Problem statement ▸ Hand back each record exactly as you find it.

··· Entries supplied

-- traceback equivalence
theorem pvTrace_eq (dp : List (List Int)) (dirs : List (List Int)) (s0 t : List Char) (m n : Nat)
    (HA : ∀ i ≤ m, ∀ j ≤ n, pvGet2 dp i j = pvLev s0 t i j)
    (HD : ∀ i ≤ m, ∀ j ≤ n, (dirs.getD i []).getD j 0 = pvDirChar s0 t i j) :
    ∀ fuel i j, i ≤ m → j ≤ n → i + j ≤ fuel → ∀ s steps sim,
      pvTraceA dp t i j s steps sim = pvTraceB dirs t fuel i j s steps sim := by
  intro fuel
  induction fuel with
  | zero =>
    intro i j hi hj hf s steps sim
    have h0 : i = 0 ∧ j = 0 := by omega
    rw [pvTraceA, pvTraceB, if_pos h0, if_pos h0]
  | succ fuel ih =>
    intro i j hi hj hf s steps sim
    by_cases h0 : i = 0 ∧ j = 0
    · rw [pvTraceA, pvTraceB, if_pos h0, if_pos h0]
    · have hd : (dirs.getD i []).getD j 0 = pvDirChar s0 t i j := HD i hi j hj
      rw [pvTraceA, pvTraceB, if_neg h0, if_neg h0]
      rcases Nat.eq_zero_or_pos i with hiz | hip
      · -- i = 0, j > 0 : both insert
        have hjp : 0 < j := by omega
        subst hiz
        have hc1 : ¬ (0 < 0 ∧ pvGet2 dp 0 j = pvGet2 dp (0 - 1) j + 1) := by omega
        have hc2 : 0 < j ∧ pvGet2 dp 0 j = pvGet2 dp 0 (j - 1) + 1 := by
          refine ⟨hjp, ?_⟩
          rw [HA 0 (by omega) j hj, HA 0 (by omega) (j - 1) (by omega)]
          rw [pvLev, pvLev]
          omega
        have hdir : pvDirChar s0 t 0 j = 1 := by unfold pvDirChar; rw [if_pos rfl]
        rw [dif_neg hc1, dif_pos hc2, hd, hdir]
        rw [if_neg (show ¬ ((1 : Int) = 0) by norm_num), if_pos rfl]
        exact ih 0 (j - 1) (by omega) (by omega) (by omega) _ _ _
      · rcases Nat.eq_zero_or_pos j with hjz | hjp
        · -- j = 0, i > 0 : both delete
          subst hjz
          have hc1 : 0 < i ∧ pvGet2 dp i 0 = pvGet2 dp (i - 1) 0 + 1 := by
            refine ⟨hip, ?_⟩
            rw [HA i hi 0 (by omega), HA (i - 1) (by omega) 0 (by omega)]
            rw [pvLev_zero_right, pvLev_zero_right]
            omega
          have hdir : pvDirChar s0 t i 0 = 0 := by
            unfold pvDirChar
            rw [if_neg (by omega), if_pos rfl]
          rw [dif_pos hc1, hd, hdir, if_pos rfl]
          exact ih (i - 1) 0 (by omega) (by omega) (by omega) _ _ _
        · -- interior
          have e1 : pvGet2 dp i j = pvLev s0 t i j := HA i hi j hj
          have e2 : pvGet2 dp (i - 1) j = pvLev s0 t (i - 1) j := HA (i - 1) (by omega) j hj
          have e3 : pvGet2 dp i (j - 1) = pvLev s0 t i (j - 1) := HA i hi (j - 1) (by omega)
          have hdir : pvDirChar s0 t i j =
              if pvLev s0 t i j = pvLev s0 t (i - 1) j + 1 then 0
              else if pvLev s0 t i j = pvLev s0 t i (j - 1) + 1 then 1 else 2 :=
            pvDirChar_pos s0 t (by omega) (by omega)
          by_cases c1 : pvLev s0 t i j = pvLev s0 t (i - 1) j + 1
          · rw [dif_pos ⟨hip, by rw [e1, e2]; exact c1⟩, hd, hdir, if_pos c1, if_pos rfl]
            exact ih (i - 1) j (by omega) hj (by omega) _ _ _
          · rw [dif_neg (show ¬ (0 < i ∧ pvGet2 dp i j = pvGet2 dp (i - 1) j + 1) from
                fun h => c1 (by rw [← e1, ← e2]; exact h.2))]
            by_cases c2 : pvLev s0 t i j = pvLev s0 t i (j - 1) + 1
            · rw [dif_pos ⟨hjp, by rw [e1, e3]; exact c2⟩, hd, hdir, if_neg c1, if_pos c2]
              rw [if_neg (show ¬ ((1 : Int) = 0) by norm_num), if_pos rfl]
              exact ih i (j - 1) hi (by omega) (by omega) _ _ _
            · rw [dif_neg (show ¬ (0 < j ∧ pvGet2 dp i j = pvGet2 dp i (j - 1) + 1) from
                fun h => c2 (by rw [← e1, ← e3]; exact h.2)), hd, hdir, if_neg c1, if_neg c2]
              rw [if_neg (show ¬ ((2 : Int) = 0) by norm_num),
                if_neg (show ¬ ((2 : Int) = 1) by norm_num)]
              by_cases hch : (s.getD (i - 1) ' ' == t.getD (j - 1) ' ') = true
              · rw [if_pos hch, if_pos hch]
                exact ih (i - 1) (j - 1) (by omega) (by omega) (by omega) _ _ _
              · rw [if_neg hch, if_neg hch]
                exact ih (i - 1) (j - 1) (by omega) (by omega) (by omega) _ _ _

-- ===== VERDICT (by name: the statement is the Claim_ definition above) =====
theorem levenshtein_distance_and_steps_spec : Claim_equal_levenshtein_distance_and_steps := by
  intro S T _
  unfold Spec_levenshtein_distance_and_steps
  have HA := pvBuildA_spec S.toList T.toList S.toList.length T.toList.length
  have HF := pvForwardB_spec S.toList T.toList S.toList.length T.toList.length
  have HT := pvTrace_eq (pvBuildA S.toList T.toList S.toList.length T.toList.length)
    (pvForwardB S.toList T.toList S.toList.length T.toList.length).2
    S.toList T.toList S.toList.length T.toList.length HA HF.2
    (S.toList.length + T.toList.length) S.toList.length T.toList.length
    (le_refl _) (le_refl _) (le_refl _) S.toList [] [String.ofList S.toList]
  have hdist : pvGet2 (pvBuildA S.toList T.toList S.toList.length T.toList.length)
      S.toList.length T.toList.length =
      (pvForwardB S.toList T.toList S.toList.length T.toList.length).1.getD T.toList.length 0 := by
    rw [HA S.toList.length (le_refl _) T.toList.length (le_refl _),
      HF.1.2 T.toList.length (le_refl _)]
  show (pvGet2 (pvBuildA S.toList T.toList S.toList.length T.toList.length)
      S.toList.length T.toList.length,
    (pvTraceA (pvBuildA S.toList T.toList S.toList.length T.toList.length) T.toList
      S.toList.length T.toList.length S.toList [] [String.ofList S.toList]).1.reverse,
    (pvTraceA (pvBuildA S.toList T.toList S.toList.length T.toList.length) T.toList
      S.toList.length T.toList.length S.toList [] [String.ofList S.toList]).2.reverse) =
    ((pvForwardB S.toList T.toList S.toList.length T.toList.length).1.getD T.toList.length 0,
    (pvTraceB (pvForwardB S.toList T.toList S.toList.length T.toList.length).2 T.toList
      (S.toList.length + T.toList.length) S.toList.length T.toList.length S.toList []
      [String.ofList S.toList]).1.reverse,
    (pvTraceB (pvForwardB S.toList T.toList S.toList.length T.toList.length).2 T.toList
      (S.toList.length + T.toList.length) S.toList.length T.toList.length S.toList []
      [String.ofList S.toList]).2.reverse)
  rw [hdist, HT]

······

Solution to this task ▸
-- traceback equivalence
theorem pvTrace_eq (dp : List (List Int)) (dirs : List (List Int)) (s0 t : List Char) (m n : Nat)
    (HA : ∀ i ≤ m, ∀ j ≤ n, pvGet2 dp i j = pvLev s0 t i j)
    (HD : ∀ i ≤ m, ∀ j ≤ n, (dirs.getD i []).getD j 0 = pvDirChar s0 t i j) :
    ∀ fuel i j, i ≤ m → j ≤ n → i + j ≤ fuel → ∀ s steps sim,
      pvTraceA dp t i j s steps sim = pvTraceB dirs t fuel i j s steps sim := by
  intro fuel
  induction fuel with
  | zero =>
    intro i j hi hj hf s steps sim
    have h0 : i = 0 ∧ j = 0 := by omega
    rw [pvTraceA, pvTraceB, if_pos h0, if_pos h0]
  | succ fuel ih =>
    intro i j hi hj hf s steps sim
    by_cases h0 : i = 0 ∧ j = 0
    · rw [pvTraceA, pvTraceB, if_pos h0, if_pos h0]
    · have hd : (dirs.getD i []).getD j 0 = pvDirChar s0 t i j := HD i hi j hj
      rw [pvTraceA, pvTraceB, if_neg h0, if_neg h0]
      rcases Nat.eq_zero_or_pos i with hiz | hip
      · -- i = 0, j > 0 : both insert
        have hjp : 0 < j := by omega
        subst hiz
        have hc1 : ¬ (0 < 0 ∧ pvGet2 dp 0 j = pvGet2 dp (0 - 1) j + 1) := by omega
        have hc2 : 0 < j ∧ pvGet2 dp 0 j = pvGet2 dp 0 (j - 1) + 1 := by
          refine ⟨hjp, ?_⟩
          rw [HA 0 (by omega) j hj, HA 0 (by omega) (j - 1) (by omega)]
          rw [pvLev, pvLev]
          omega
        have hdir : pvDirChar s0 t 0 j = 1 := by unfold pvDirChar; rw [if_pos rfl]
        rw [dif_neg hc1, dif_pos hc2, hd, hdir]
        rw [if_neg (show ¬ ((1 : Int) = 0) by norm_num), if_pos rfl]
        exact ih 0 (j - 1) (by omega) (by omega) (by omega) _ _ _
      · rcases Nat.eq_zero_or_pos j with hjz | hjp
        · -- j = 0, i > 0 : both delete
          subst hjz
          have hc1 : 0 < i ∧ pvGet2 dp i 0 = pvGet2 dp (i - 1) 0 + 1 := by
            refine ⟨hip, ?_⟩
            rw [HA i hi 0 (by omega), HA (i - 1) (by omega) 0 (by omega)]
            rw [pvLev_zero_right, pvLev_zero_right]
            omega
          have hdir : pvDirChar s0 t i 0 = 0 := by
            unfold pvDirChar
            rw [if_neg (by omega), if_pos rfl]
          rw [dif_pos hc1, hd, hdir, if_pos rfl]
          exact ih (i - 1) 0 (by omega) (by omega) (by omega) _ _ _
        · -- interior
          have e1 : pvGet2 dp i j = pvLev s0 t i j := HA i hi j hj
          have e2 : pvGet2 dp (i - 1) j = pvLev s0 t (i - 1) j := HA (i - 1) (by omega) j hj
          have e3 : pvGet2 dp i (j - 1) = pvLev s0 t i (j - 1) := HA i hi (j - 1) (by omega)
          have hdir : pvDirChar s0 t i j =
              if pvLev s0 t i j = pvLev s0 t (i - 1) j + 1 then 0
              else if pvLev s0 t i j = pvLev s0 t i (j - 1) + 1 then 1 else 2 :=
            pvDirChar_pos s0 t (by omega) (by omega)
          by_cases c1 : pvLev s0 t i j = pvLev s0 t (i - 1) j + 1
          · rw [dif_pos ⟨hip, by rw [e1, e2]; exact c1⟩, hd, hdir, if_pos c1, if_pos rfl]
            exact ih (i - 1) j (by omega) hj (by omega) _ _ _
          · rw [dif_neg (show ¬ (0 < i ∧ pvGet2 dp i j = pvGet2 dp (i - 1) j + 1) from
                fun h => c1 (by rw [← e1, ← e2]; exact h.2))]
            by_cases c2 : pvLev s0 t i j = pvLev s0 t i (j - 1) + 1
            · rw [dif_pos ⟨hjp, by rw [e1, e3]; exact c2⟩, hd, hdir, if_neg c1, if_pos c2]
              rw [if_neg (show ¬ ((1 : Int) = 0) by norm_num), if_pos rfl]
              exact ih i (j - 1) hi (by omega) (by omega) _ _ _
            · rw [dif_neg (show ¬ (0 < j ∧ pvGet2 dp i j = pvGet2 dp i (j - 1) + 1) from
                fun h => c2 (by rw [← e1, ← e3]; exact h.2)), hd, hdir, if_neg c1, if_neg c2]
              rw [if_neg (show ¬ ((2 : Int) = 0) by norm_num),
                if_neg (show ¬ ((2 : Int) = 1) by norm_num)]
              by_cases hch : (s.getD (i - 1) ' ' == t.getD (j - 1) ' ') = true
              · rw [if_pos hch, if_pos hch]
                exact ih (i - 1) (j - 1) (by omega) (by omega) (by omega) _ _ _
              · rw [if_neg hch, if_neg hch]
                exact ih (i - 1) (j - 1) (by omega) (by omega) (by omega) _ _ _

-- ===== VERDICT (by name: the statement is the Claim_ definition above) =====
theorem levenshtein_distance_and_steps_spec : Claim_equal_levenshtein_distance_and_steps := by
  intro S T _
  unfold Spec_levenshtein_distance_and_steps
  have HA := pvBuildA_spec S.toList T.toList S.toList.length T.toList.length
  have HF := pvForwardB_spec S.toList T.toList S.toList.length T.toList.length
  have HT := pvTrace_eq (pvBuildA S.toList T.toList S.toList.length T.toList.length)
    (pvForwardB S.toList T.toList S.toList.length T.toList.length).2
    S.toList T.toList S.toList.length T.toList.length HA HF.2
    (S.toList.length + T.toList.length) S.toList.length T.toList.length
    (le_refl _) (le_refl _) (le_refl _) S.toList [] [String.ofList S.toList]
  have hdist : pvGet2 (pvBuildA S.toList T.toList S.toList.length T.toList.length)
      S.toList.length T.toList.length =
      (pvForwardB S.toList T.toList S.toList.length T.toList.length).1.getD T.toList.length 0 := by
    rw [HA S.toList.length (le_refl _) T.toList.length (le_refl _),
      HF.1.2 T.toList.length (le_refl _)]
  show (pvGet2 (pvBuildA S.toList T.toList S.toList.length T.toList.length)
      S.toList.length T.toList.length,
    (pvTraceA (pvBuildA S.toList T.toList S.toList.length T.toList.length) T.toList
      S.toList.length T.toList.length S.toList [] [String.ofList S.toList]).1.reverse,
    (pvTraceA (pvBuildA S.toList T.toList S.toList.length T.toList.length) T.toList
      S.toList.length T.toList.length S.toList [] [String.ofList S.toList]).2.reverse) =
    ((pvForwardB S.toList T.toList S.toList.length T.toList.length).1.getD T.toList.length 0,
    (pvTraceB (pvForwardB S.toList T.toList S.toList.length T.toList.length).2 T.toList
      (S.toList.length + T.toList.length) S.toList.length T.toList.length S.toList []
      [String.ofList S.toList]).1.reverse,
    (pvTraceB (pvForwardB S.toList T.toList S.toList.length T.toList.length).2 T.toList
      (S.toList.length + T.toList.length) S.toList.length T.toList.length S.toList []
      [String.ofList S.toList]).2.reverse)
  rw [hdist, HT]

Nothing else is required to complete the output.